The Motor Girls On Cedar Lake by Margaret Penrose
Chapter XXI. Motor Troubles
"It is strange Laurel does not come back," remarked Bess, as the girls sat on the porch after a most unsuccessful fishing trip (as far as fish were concerned), "Somehow I feel she would if she could."
"That's it exactly," Cora corroborated. "If she could get back here this afternoon, we would have seen her. But then her father may have been too lonely without her, or any of many other things may have detained her."

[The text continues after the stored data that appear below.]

-- pv_equiv track=rewrite | github.com/Gelani-health/version11 | mini-services/medical-rag-service/app/diagnostic/bayesian_reasoning.py | match_complaint_to_cluster
-- ===== SOURCE A (Python) =====
-- def match_complaint_to_cluster(chief_complaint: str) -> str:
--     """
--     Match a chief complaint string to the most appropriate cluster.
--
--     Uses keyword matching to score each cluster and returns the highest-scoring one.
--     Falls back to 'fever_and_cough' as the safest default.
--     NEVER returns R69 or any ICD code as fallback.
--
--     Args:
--         chief_complaint: The patient's chief complaint string
--
--     Returns:
--         The cluster name string (e.g., 'chest_pain', 'headache')
--     """
--     if not chief_complaint:
--         return "fever_and_cough"  # Safest default
--
--     # Lowercase and tokenize
--     complaint_lower = chief_complaint.lower()
--     tokens = set(complaint_lower.split())
--
--     # Add multi-word phrases
--     for phrase in ["chest pain", "shortness of breath", "left arm", "passed out",
--                    "worst headache", "worst of my life", "never had before",
--                    "sudden onset", "loss of consciousness", "fast heart",
--                    "racing heart", "irregular heartbeat", "skipping beats"]:
--         if phrase in complaint_lower:
--             tokens.add(phrase)
--
--     # Cluster keyword definitions
--     # Note: Order matters for tie-breaking when scores are equal
--     cluster_keywords = {
--         "chest_pain": {
--             "chest", "pectoral", "sternal", "precordial", "cardiac",
--             "left arm", "jaw", "substernal"
--         },
--         "fever_and_cough": {
--             "fever", "cough", "sputum", "productive", "temperature", "chills",
--             "rigors", "respiratory", "flu", "influenza", "cold"
--         },
--         "headache": {
--             "headache", "head pain", "migraine", "cephalgia", "scalp",
--             "worst headache", "thunderclap"
--         },
--         "abdominal_pain": {
--             "abdomen", "abdominal", "stomach", "belly", "nausea", "vomiting",
--             "epigastric", "periumbilical", "flank", "groin", "rlq", "ruq",
--             "llq", "luq"
--         },
--         "dyspnea": {
--             "breath", "breathing", "dyspnea", "shortness", "sob", "wheeze",
--             "wheezing", "shortness of breath", "air hunger", "suffocating"
--         },
--         "altered_mental_status": {
--             "confused", "confusion", "altered", "disoriented", "unresponsive",
--             "drowsy", "lethargic", "ams", "agitated", "delirium", "encephalopathy"
--         },
--         "palpitations": {
--             "palpitations", "racing heart", "fast heart", "irregular heartbeat",
--             "skipping", "flutter", "heart racing", "heartbeat", "skipped beat",
--             "heart", "cardiac arrhythmia"
--         },
--         "syncope_or_presyncope": {
--             "faint", "fainting", "syncope", "passed out", "blackout", "presyncope",
--             "dizzy", "lightheaded", "loss of consciousness", "near faint"
--         }
--     }
--
--     # Score each cluster
--     scores = {}
--     for cluster, keywords in cluster_keywords.items():
--         score = len(tokens.intersection(keywords))
--         scores[cluster] = score
--
--     # Find highest scoring cluster
--     max_score = max(scores.values())
--
--     if max_score == 0:
--         return "fever_and_cough"  # Safest default when no keywords match
--
--     # Return cluster with highest score
--     for cluster, score in scores.items():
--         if score == max_score:
--             return cluster
--
--     return "fever_and_cough"
-- ===== SOURCE B (Python) =====
-- # Flat keyword table + one filtering pass + a running-argmax loop (no dicts, no max()).
--
-- PHRASES = [
--     "chest pain", "shortness of breath", "left arm", "passed out",
--     "worst headache", "worst of my life", "never had before",
--     "sudden onset", "loss of consciousness", "fast heart",
--     "racing heart", "irregular heartbeat", "skipping beats",
-- ]
--
-- CLUSTERS = [
--     "chest_pain", "fever_and_cough", "headache", "abdominal_pain",
--     "dyspnea", "altered_mental_status", "palpitations", "syncope_or_presyncope",
-- ]
--
-- KEYWORD_CLUSTER = [
--     ("chest", "chest_pain"), ("pectoral", "chest_pain"), ("sternal", "chest_pain"),
--     ("precordial", "chest_pain"), ("cardiac", "chest_pain"), ("left arm", "chest_pain"),
--     ("jaw", "chest_pain"), ("substernal", "chest_pain"),
--     ("fever", "fever_and_cough"), ("cough", "fever_and_cough"), ("sputum", "fever_and_cough"),
--     ("productive", "fever_and_cough"), ("temperature", "fever_and_cough"),
--     ("chills", "fever_and_cough"), ("rigors", "fever_and_cough"),
--     ("respiratory", "fever_and_cough"), ("flu", "fever_and_cough"),
--     ("influenza", "fever_and_cough"), ("cold", "fever_and_cough"),
--     ("headache", "headache"), ("head pain", "headache"), ("migraine", "headache"),
--     ("cephalgia", "headache"), ("scalp", "headache"), ("worst headache", "headache"),
--     ("thunderclap", "headache"),
--     ("abdomen", "abdominal_pain"), ("abdominal", "abdominal_pain"),
--     ("stomach", "abdominal_pain"), ("belly", "abdominal_pain"),
--     ("nausea", "abdominal_pain"), ("vomiting", "abdominal_pain"),
--     ("epigastric", "abdominal_pain"), ("periumbilical", "abdominal_pain"),
--     ("flank", "abdominal_pain"), ("groin", "abdominal_pain"),
--     ("rlq", "abdominal_pain"), ("ruq", "abdominal_pain"),
--     ("llq", "abdominal_pain"), ("luq", "abdominal_pain"),
--     ("breath", "dyspnea"), ("breathing", "dyspnea"), ("dyspnea", "dyspnea"),
--     ("shortness", "dyspnea"), ("sob", "dyspnea"), ("wheeze", "dyspnea"),
--     ("wheezing", "dyspnea"), ("shortness of breath", "dyspnea"),
--     ("air hunger", "dyspnea"), ("suffocating", "dyspnea"),
--     ("confused", "altered_mental_status"), ("confusion", "altered_mental_status"),
--     ("altered", "altered_mental_status"), ("disoriented", "altered_mental_status"),
--     ("unresponsive", "altered_mental_status"), ("drowsy", "altered_mental_status"),
--     ("lethargic", "altered_mental_status"), ("ams", "altered_mental_status"),
--     ("agitated", "altered_mental_status"), ("delirium", "altered_mental_status"),
--     ("encephalopathy", "altered_mental_status"),
--     ("palpitations", "palpitations"), ("racing heart", "palpitations"),
--     ("fast heart", "palpitations"), ("irregular heartbeat", "palpitations"),
--     ("skipping", "palpitations"), ("flutter", "palpitations"),
--     ("heart racing", "palpitations"), ("heartbeat", "palpitations"),
--     ("skipped beat", "palpitations"), ("heart", "palpitations"),
--     ("cardiac arrhythmia", "palpitations"),
--     ("faint", "syncope_or_presyncope"), ("fainting", "syncope_or_presyncope"),
--     ("syncope", "syncope_or_presyncope"), ("passed out", "syncope_or_presyncope"),
--     ("blackout", "syncope_or_presyncope"), ("presyncope", "syncope_or_presyncope"),
--     ("dizzy", "syncope_or_presyncope"), ("lightheaded", "syncope_or_presyncope"),
--     ("loss of consciousness", "syncope_or_presyncope"),
--     ("near faint", "syncope_or_presyncope"),
-- ]
--
--
-- def match_complaint_to_cluster(chief_complaint: str) -> str:
--     text = chief_complaint.lower()
--     tokens = set(text.split())
--     for phrase in PHRASES:
--         if phrase in text:
--             tokens.add(phrase)
--
--     # clusters of every matched keyword, one filtering pass over the flat table
--     hits = [cluster for keyword, cluster in KEYWORD_CLUSTER if keyword in tokens]
--
--     # running argmax with strict '>': first cluster (in order) attaining the max wins,
--     # and the 'fever_and_cough' seed with score 0 is the zero/empty fallback
--     best_cluster, best_score = "fever_and_cough", 0
--     for cluster in CLUSTERS:
--         n = hits.count(cluster)
--         if n > best_score:
--             best_cluster, best_score = cluster, n
--     return best_cluster
-- ===== Notes on version B (the rewrite author's own statement) =====
-- stated objective: alternative
-- what changed: Replaces A's per-cluster keyword-set intersections, scores dict, max() and final rescan by a flat (keyword, cluster) table filtered in one pass into a list of hit clusters and a single running strict greater-than argmax loop over the ordered cluster names (seeded with the 'fever_and_cough'/0 fallback, so zero-score and tie-breaking behaviour are unchanged).
import Mathlib
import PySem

Cora jumped up suddenly, and skipped down the path to where her motor boat was fastened. She would look over the engine. The wire connections had slipped, and she would tighten them, and make some other minor adjustments.
Cora found more to do on her boat than she had expected. The boys had had the craft out latest and had neglected to put down the oil cup levers. This caused the cylinder to be flooded with lubricant, and if there was one thing Cora disliked more than another it was to run an oil puffing boat, and "inhale the fumes."
She pulled on her heavy gloves and got to work to drain out the oil through the base cock. Bending over her task she did not see, neither did she hear, an approaching person. It was Ben.
"Busy, eh?" he said in his splendid, candid way. Cora was so glad it was only Ben.
"Oh yes," she replied, "the boys never seem to know how to leave a boat. This is thoroughly oil-soaked."
"They're careless that way," admitted Ben, stepping into the boat to see what the trouble was. "If I were you I would make some rules and tack 'em down by the license card."
"They would never read them," Cora declared. "There--just look at that oil," as she collected some in a funnel. "This would have made the muffler smoke like a locomotive."
Ben looked at the oil cups. "There isn't any thing meaner than running a boat that throws out soft coal smoke," he admitted. "Those boys left the plungers up. But I say, girl, where's your new friend?"
"Laurel?" asked Cora as she put the wrench in the tool box.
"Yes. I thought she had come down here to stay."
"Well, we thought so too, but then she could not be expected to leave the island--all at once," and Cora wondered if she were saying too much.
"It's queer to me," went on Ben. "Them fellows have something to do with that," and he nodded his head toward the landing.
"You mean--Peters and Tony?"
"Yes. And what I want to say, Miss, is this. You had best keep clear of them. The row at the landing isn't exactly fixed up. I think it had to do with something at Fern Island."
"Yes. I have suspected for a long time that the little runs that Peters makes up there must have paid him pretty well. Now that he has fallen out with Tony, likely it'll all come to Jim. Best thing we can do, miss, is to keep a sharp look out for the girl. If you can get her to come to camp with you I fancy all the rest will soon straighten itself."
Cora wondered just how much Ben knew of the mystery of that island. She felt obliged to withhold Laurel's secret, yet she felt, too, that Ben would do everything to help her get the girl and the hermit away from their place of exile.
"I'll tell you, Ben," she said finally. "I'll come to you for advice just as soon as I find it is time to act. Depend upon it we are not going to leave Cedar Lake until the mystery of Fern Island is cleared up."
This seemed to satisfy Ben, for beneath the deep brown of his cheeks there showed the glow of color that came with pleasure.
"All right, little girl," he said, "if you want me before I come again, just let me know. Ben will be only too glad to stick by you and all the rest of them," meaning the campers at Camp Cozy and those who bungalowed at the Bungle.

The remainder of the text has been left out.